Results Provided by POLQA

Perceptual Results

MOS-LQO

The most eminent result of POLQA is the MOS-LQO. It directly expresses the voice quality on the MOS scale. It is important to understand and consider the two different operational modes supported by the ITU-T P.863 algorithm:

  • super wideband mode for listening over super wideband headphones;
  • narrow-band mode for listening over loosely coupled IRS type handsets.

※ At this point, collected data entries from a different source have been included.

-- pv_equiv track=rewrite | github.com/Mehdi4743/Package_ipclassifier | ipclassifier/classifier.py | get_ip_class
-- ===== SOURCE A (Python) =====
-- def get_ip_class(ip: str) -> str:
--
--     try:
--         # Valider l'adresse IP et extraire le premier octet
--         octets = ip.split(".")
--         if len(octets) != 4 or not all(o.isdigit() for o in octets):
--             return "Invalid IP"
--
--         first_octet = int(octets[0])
--         if first_octet < 0 or first_octet > 255:
--             return "Invalid IP"
--
--         # Identifier la classe de l'IP
--         if 1 <= first_octet <= 126:
--             return "Class A"
--         elif 128 <= first_octet <= 191:
--             return "Class B"
--         elif 192 <= first_octet <= 223:
--             return "Class C"
--         elif 224 <= first_octet <= 239:
--             return "Class D (Multicast)"
--         elif 240 <= first_octet <= 255:
--             return "Class E (Experimental)"
--         else:
--             return "Invalid IP"
--     except Exception as e:
--         return f"Error: {e}"
-- ===== SOURCE B (Python) =====
-- def _first_octet(ip):
--     """First octet of a well-formed dotted-quad (4 all-digit parts, value <= 255), else None."""
--     parts = ip.split(".")
--     if len(parts) != 4 or not all(p.isdigit() for p in parts):
--         return None
--     n = int(parts[0])
--     return n if n <= 255 else None
--
--
-- def get_ip_class(ip: str) -> str:
--     n = _first_octet(ip)
--     if n is None:
--         return "Invalid IP"
--     if n < 128:
--         # top bit 0 => Class A, except the reserved values 0 and 127
--         return "Class A" if 0 < n < 127 else "Invalid IP"
--     # count the run of leading one-bits of the 8-bit octet: 1->B, 2->C, 3->D, >=4->E
--     ones, v = 0, n
--     for _ in range(8):
--         if v < 128:
--             break
--         ones += 1
--         v = (v - 128) * 2
--     return ("Class B", "Class C", "Class D (Multicast)",
--             "Class E (Experimental)")[min(ones, 4) - 1]
-- ===== Notes on version B (the rewrite author's own statement) =====
-- stated objective: alternative
-- what changed: B is decomposed into a parse helper returning an optional first octet, and classifies by counting the run of leading one-bits of the 8-bit octet (the bit-pattern definition of IP classes: 1 leading one -> B, 2 -> C, 3 -> D, >=4 -> E; top bit 0 -> A except the reserved 0 and 127) instead of A's if/elif range cascade.
import Mathlib
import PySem

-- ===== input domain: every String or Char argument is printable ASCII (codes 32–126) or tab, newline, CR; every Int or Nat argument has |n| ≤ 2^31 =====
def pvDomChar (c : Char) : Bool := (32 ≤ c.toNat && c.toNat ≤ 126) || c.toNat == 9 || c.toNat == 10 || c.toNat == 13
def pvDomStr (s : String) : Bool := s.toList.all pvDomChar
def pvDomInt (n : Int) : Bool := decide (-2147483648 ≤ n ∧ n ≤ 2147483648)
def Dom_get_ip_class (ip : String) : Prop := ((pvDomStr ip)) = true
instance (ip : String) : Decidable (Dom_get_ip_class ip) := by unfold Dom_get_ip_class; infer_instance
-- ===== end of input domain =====

-- B splits the work into a parse helper returning an optional first octet and then
-- classifies by counting the run of leading one-bits of the octet instead of A's
-- range cascade (alternative algorithm, same cost); same value on every input.
-- ===== PORT A =====
-- A's try/except cannot fire: on four isdigit strings int() succeeds, so the except branch is unreachable and is not ported.
def get_ip_class (ip : String) : String :=
  let octets := (PySem.Str.split? ip ".").getD []
  if ¬(octets.length = 4 ∧ octets.all PySem.Str.strIsdigit) then "Invalid IP"
  else
    let first_octet := (PySem.Int.ofStr? ((PySem.List.pyGet? octets 0).getD "")).getD 0
    if first_octet < 0 ∨ first_octet > 255 then "Invalid IP"
    else if 1 ≤ first_octet ∧ first_octet ≤ 126 then "Class A"
    else if 128 ≤ first_octet ∧ first_octet ≤ 191 then "Class B"
    else if 192 ≤ first_octet ∧ first_octet ≤ 223 then "Class C"
    else if 224 ≤ first_octet ∧ first_octet ≤ 239 then "Class D (Multicast)"
    else if 240 ≤ first_octet ∧ first_octet ≤ 255 then "Class E (Experimental)"
    else "Invalid IP"

-- ===== PORT B =====
def pvFirstOctet (ip : String) : Option Int :=
  let parts := (PySem.Str.split? ip ".").getD []
  if parts.length ≠ 4 ∨ ¬ parts.all PySem.Str.strIsdigit then none
  else
    let n := (PySem.Int.ofStr? ((PySem.List.pyGet? parts 0).getD "")).getD 0
    if n ≤ 255 then some n else none

-- the 'for _ in range(8): if v < 128: break; ones += 1; v = (v-128)*2' loop
def pvOnesLoop : Nat → Int → Int → Int × Int
  | 0, ones, v => (ones, v)
  | k + 1, ones, v => if v < 128 then (ones, v) else pvOnesLoop k (ones + 1) ((v - 128) * 2)

def get_ip_class_alt (ip : String) : String :=
  match pvFirstOctet ip with
  | none => "Invalid IP"
  | some n =>
    if n < 128 then (if 0 < n ∧ n < 127 then "Class A" else "Invalid IP")
    else
      let ones := (pvOnesLoop 8 0 n).1
      (PySem.List.pyGet? ["Class B", "Class C", "Class D (Multicast)", "Class E (Experimental)"]
        (min ones 4 - 1)).getD ""

-- ===== PRECONDITION & SPEC =====
def Spec_get_ip_class (ip : String) (out : String) : Prop := out = get_ip_class_alt ip
instance (ip : String) (out : String) : Decidable (Spec_get_ip_class ip out) := by unfold Spec_get_ip_class; infer_instance

-- ===== CLAIM (what is proved, stated in full; the proofs are below) =====
def Claim_equal_get_ip_class : Prop := ∀ (ip : String), Dom_get_ip_class ip → Spec_get_ip_class ip (get_ip_class ip)

-- ===== LEMMAS AND PROOFS =====
-- the two classification cores agree on every octet value 0..255
theorem pv_core_eq (n : Int) (h0 : 0 ≤ n) (h1 : n ≤ 255) :
    (if n < 0 ∨ n > 255 then "Invalid IP"
     else if 1 ≤ n ∧ n ≤ 126 then "Class A"
     else if 128 ≤ n ∧ n ≤ 191 then "Class B"
     else if 192 ≤ n ∧ n ≤ 223 then "Class C"
     else if 224 ≤ n ∧ n ≤ 239 then "Class D (Multicast)"
     else if 240 ≤ n ∧ n ≤ 255 then "Class E (Experimental)"
     else "Invalid IP") =
    (if n < 128 then (if 0 < n ∧ n < 127 then "Class A" else "Invalid IP")
     else (PySem.List.pyGet? ["Class B", "Class C", "Class D (Multicast)", "Class E (Experimental)"]
        (min (pvOnesLoop 8 0 n).1 4 - 1)).getD "") := by
  interval_cases n <;> rfl

-- ===== VERDICT (by name: the statement is the Claim_ definition above) =====
theorem get_ip_class_spec : Claim_equal_get_ip_class := by
  intro ip _
  unfold Spec_get_ip_class get_ip_class get_ip_class_alt pvFirstOctet
  by_cases hg : ((PySem.Str.split? ip ".").getD []).length = 4 ∧
      ((PySem.Str.split? ip ".").getD []).all PySem.Str.strIsdigit
  · simp only [hg.1, hg.2, ne_eq, not_true_eq_false, false_or, if_false, and_self]
    set n := (PySem.Int.ofStr? ((PySem.List.pyGet? ((PySem.Str.split? ip ".").getD []) 0).getD "")).getD 0 with hn
    by_cases hle : n ≤ 255
    · rw [if_pos hle]
      by_cases hneg : n < 0
      · rw [if_pos (Or.inl hneg)]
        simp only [if_pos (by omega : n < 128)]
        rw [if_neg (by omega)]
      · exact pv_core_eq n (by omega) hle
    · rw [if_neg hle, if_pos (Or.inr (by omega))]
  · have hb : ((PySem.Str.split? ip ".").getD []).length ≠ 4 ∨
        ¬ ((PySem.Str.split? ip ".").getD []).all PySem.Str.strIsdigit = true := by tauto
    rw [if_pos hg, if_pos hb]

In the super wideband mode the impact of play back level is modeled and the default calibration factor (C) of 2.8 has to be used in combination with the standard –26 dBov scaling for play back levels of 73 dB(A) SPL (dichotic). Play back levels down to 53 dB(A) SPL and up to 78 dB(A) SPL may be used and MOS-LQO scores should be reported in the format MOS-LQOsw (dB level). In narrowband mode only the play back level of 79dB(A) SPL (monotic) is supported. Narrowband mode MOS scores are referred to as MOS-LQO.

The maximum ITU-T P.863 MOS-LQO score is 4.5 in narrow-band while in super wideband mode this point lies at 4.75. Under some circumstances, when the reference signal contains noise or when the voice timbre is distorted, a transparent chain will not provide the maximum MOS score of 4.5 in narrowband mode or 4.75 in super wideband mode.

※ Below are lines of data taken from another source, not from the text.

-- pv_equiv track=rewrite | github.com/Lightning-AI/torchmetrics | torchmetrics/functional/text/meteor.py | _match_enums
-- ===== SOURCE A (Python) =====
-- from typing import Any, List, NamedTuple, Optional, Sequence, Set, Tuple, Union
--
-- def _match_enums(
--     enum_reference: List[Tuple[int, str]], enum_hypothesis: List[Tuple[int, str]], function_words: Sequence[str]
-- ) -> Tuple[List[Tuple[int, int]], List[Tuple[int, int]], List[Tuple[int, str]], List[Tuple[int, str]]]:
--     """Align/match words in the hypothesis to the reference.
--
--     Args:
--         enum_reference:
--             An enumerated list of a tokenized reference.
--         enum_hypothesis:
--             An enumerated list of a tokenized hypothessis.
--
--     Returns:
--         A tuple of lists:
--             A list of tuples mapping matched reference and hypothesis words.
--             An enumerated list of unmatched reference words.
--             An enumerated list of unmatched hypothesis words.
--     """
--     content_word_match = []
--     function_word_match = []
--     for i in range(len(enum_hypothesis))[::-1]:
--         for j in range(len(enum_reference))[::-1]:
--             if enum_hypothesis[i][1] == enum_reference[j][1]:
--                 if enum_hypothesis[i][1] in function_words:
--                     function_word_match.append((enum_reference[j][0], enum_hypothesis[i][0]))
--                 else:
--                     content_word_match.append((enum_reference[j][0], enum_hypothesis[i][0]))
--                 enum_hypothesis.pop(i)
--                 enum_reference.pop(j)
--                 break
--     return content_word_match, function_word_match, enum_reference, enum_hypothesis
-- ===== SOURCE B (Python) =====
-- def _match_enums(enum_reference, enum_hypothesis, function_words):
--     fw = set(function_words)
--     stacks = {}  # word -> stack of reference ids, in reference order
--     for rid, word in enum_reference:
--         stacks.setdefault(word, []).append(rid)
--     popped = {}  # word -> how many of its last reference occurrences were matched
--     content_word_match = []
--     function_word_match = []
--     kept_rev = []
--     for item in reversed(enum_hypothesis):
--         stack = stacks.get(item[1])
--         if stack:
--             rid = stack.pop()
--             popped[item[1]] = popped.get(item[1], 0) + 1
--             if item[1] in fw:
--                 function_word_match.append((rid, item[0]))
--             else:
--                 content_word_match.append((rid, item[0]))
--         else:
--             kept_rev.append(item)
--     ref_rev = []
--     for item in reversed(enum_reference):
--         n = popped.get(item[1], 0)
--         if n:
--             popped[item[1]] = n - 1
--         else:
--             ref_rev.append(item)
--     enum_reference[:] = ref_rev[::-1]
--     enum_hypothesis[:] = kept_rev[::-1]
--     return content_word_match, function_word_match, enum_reference, enum_hypothesis
-- ===== Notes on version B (the rewrite author's own statement) =====
-- stated objective: alternative
-- what changed: Replaces the backwards nested scan (each hypothesis word rescans the whole shrinking reference list) by a dict word->stack of reference ids popped per hypothesis word, a popped-per-word counter sweep that rebuilds the remaining reference, and a set for the function-word test.
import Mathlib
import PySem

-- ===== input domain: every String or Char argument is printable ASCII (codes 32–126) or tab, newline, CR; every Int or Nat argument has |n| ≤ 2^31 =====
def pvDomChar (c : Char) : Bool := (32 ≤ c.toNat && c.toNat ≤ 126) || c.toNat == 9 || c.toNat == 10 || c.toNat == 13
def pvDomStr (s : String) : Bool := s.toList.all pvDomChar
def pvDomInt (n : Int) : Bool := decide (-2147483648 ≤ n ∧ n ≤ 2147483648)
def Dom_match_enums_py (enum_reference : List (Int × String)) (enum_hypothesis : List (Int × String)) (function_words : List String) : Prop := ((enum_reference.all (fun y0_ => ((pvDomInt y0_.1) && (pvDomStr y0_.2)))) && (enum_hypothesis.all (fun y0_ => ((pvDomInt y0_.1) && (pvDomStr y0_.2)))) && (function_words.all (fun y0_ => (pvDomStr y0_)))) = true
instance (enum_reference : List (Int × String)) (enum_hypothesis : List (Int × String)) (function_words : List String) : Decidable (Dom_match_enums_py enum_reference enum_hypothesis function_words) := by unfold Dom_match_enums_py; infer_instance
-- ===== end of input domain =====

-- B replaces A's backwards nested rescans of the reference by a different single-pass algorithm:
-- a dict of per-word stacks of reference ids plus a counter-driven final sweep.  Both the
-- Python A and the Python B mutate enum_reference / enum_hypothesis in place to the same remaining
-- lists; the theorems below are about the returned value.

-- ===== PORT A =====
-- inner loop: 'for j in range(len(enum_reference))[::-1]: if enum_hypothesis[i][1] == enum_reference[j][1]: <hit at j>; break'
-- (scans j = m-1, m-2, …, 0; returns the first j from the top whose word matches, None if the loop falls through)
def aFindJ (ref : List (Int × String)) (w : String) : Nat → Option Nat
  | 0 => none
  | j + 1 => if (ref.getD j (0, "")).2 = w then some j else aFindJ ref w j
-- outer loop 'for i in range(len(enum_hypothesis))[::-1]' with the two pops; first argument i+1 means index i is processed next
def aLoop (function_words : List String) :
    Nat → List (Int × String) → List (Int × String) → List (Int × Int) → List (Int × Int) →
    (List (Int × Int)) × (List (Int × Int)) × (List (Int × String)) × (List (Int × String))
  | 0, hyp, ref, cwm, fwm => (cwm, fwm, ref, hyp)
  | i + 1, hyp, ref, cwm, fwm =>
    match aFindJ ref (PySem.List.pyGetD hyp (i : Int) (0, "")).2 ref.length with
    | none => aLoop function_words i hyp ref cwm fwm
    | some j =>
      if (PySem.List.pyGetD hyp (i : Int) (0, "")).2 ∈ function_words then
        aLoop function_words i (hyp.eraseIdx i) (ref.eraseIdx j) cwm
          (fwm ++ [((PySem.List.pyGetD ref (j : Int) (0, "")).1, (PySem.List.pyGetD hyp (i : Int) (0, "")).1)])
      else
        aLoop function_words i (hyp.eraseIdx i) (ref.eraseIdx j)
          (cwm ++ [((PySem.List.pyGetD ref (j : Int) (0, "")).1, (PySem.List.pyGetD hyp (i : Int) (0, "")).1)]) fwm

def match_enums_py (enum_reference : List (Int × String)) (enum_hypothesis : List (Int × String)) (function_words : List String) : (List (Int × Int)) × (List (Int × Int)) × (List (Int × String)) × (List (Int × String)) :=
  aLoop function_words enum_hypothesis.length enum_hypothesis enum_reference [] []

-- ===== PORT B =====
-- 'for rid, word in enum_reference: stacks.setdefault(word, []).append(rid)'
def bStacks (ref : List (Int × String)) : PySem.Dict String (List Int) :=
  ref.foldl (fun d x => d.modify x.2 [] (fun l => l ++ [x.1])) PySem.Dict.empty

Below table compares PESQ and POLQA MOS scores:

Mode
P.862.1/2
MOSmin
P.862.1/2
MOSmax
POLQA
MOSmin
POLQA
MOSmax

NB
1
4.5
1
4.5

WB
1
4.5
 
 

SWB
 
 
1
4.75

G.107 R-Factor / Ie Value

POLQA also provides a mapping of the MOS-LQO score to the scale used by G.107 (e-model). The resulting parameter is equivalent to an Ie – Value. Many people also refer to it as an R-factor. The scale ranges from 0 (bad) up to 100 (best). All values below 60 indicate unacceptable quality.

Non-Perceptual Results

Attenuation

Especially all analog equipment modifies the level of the speech signal. A high attenuation generally leads to a worse perception of voice. In contrast to PESQ, POLQA does weight this as degradation of the signal. Knowing the value of the attenuation is also important for optimizing the overall system design. Attention should be paid to signals which show either a negative attenuation, or attenuations larger than approximately 10dB. In the first case, the signal was amplified instead of attenuated. This may eventually lead to level clipping during the transmission. In the second case, the quantization noise may become an important source of degradation, if low level analog signals are converted to the digital domain and are subsequently amplified in the digital domain. Depending on the test setup, both cases may be ok and intended, but this has to be decided on a case by case basis.

In order to calculate the attenuation, POLQA computes P.56 like active speech levels of the reference as well as the degraded signal in dB. The level of the degraded signal minus the level of the reference signal is then used as the attenuation.

Level and Background Noise Measurements

In transmission systems it is frequently important to know the exact levels of the signals. Especially for VoIP systems and voice activity detection (VAD) it becomes also important to know the signal level during the silent intervals as well as during active speech. It is important, that the received background noise does not exceed a certain limit. Levels can be measured in dB if you want to relate the level directly to a sound pressure or electrical level, or as loudness levels.

Signal to Noise Ratio (SNR)

POLQA calculates the SNR for the reference and the degraded signal independently. The noise as well as the signal level is calculated by the VAD which POLQA uses for the temporal alignment.

Active Speech Ratio (ASR)

ASR is calculated by POLQA based on the information calculated by the Voice Activity Detection (VAD) which is part of the temporal alignment. The ASR defines the ratio between active speech and the overall signal length.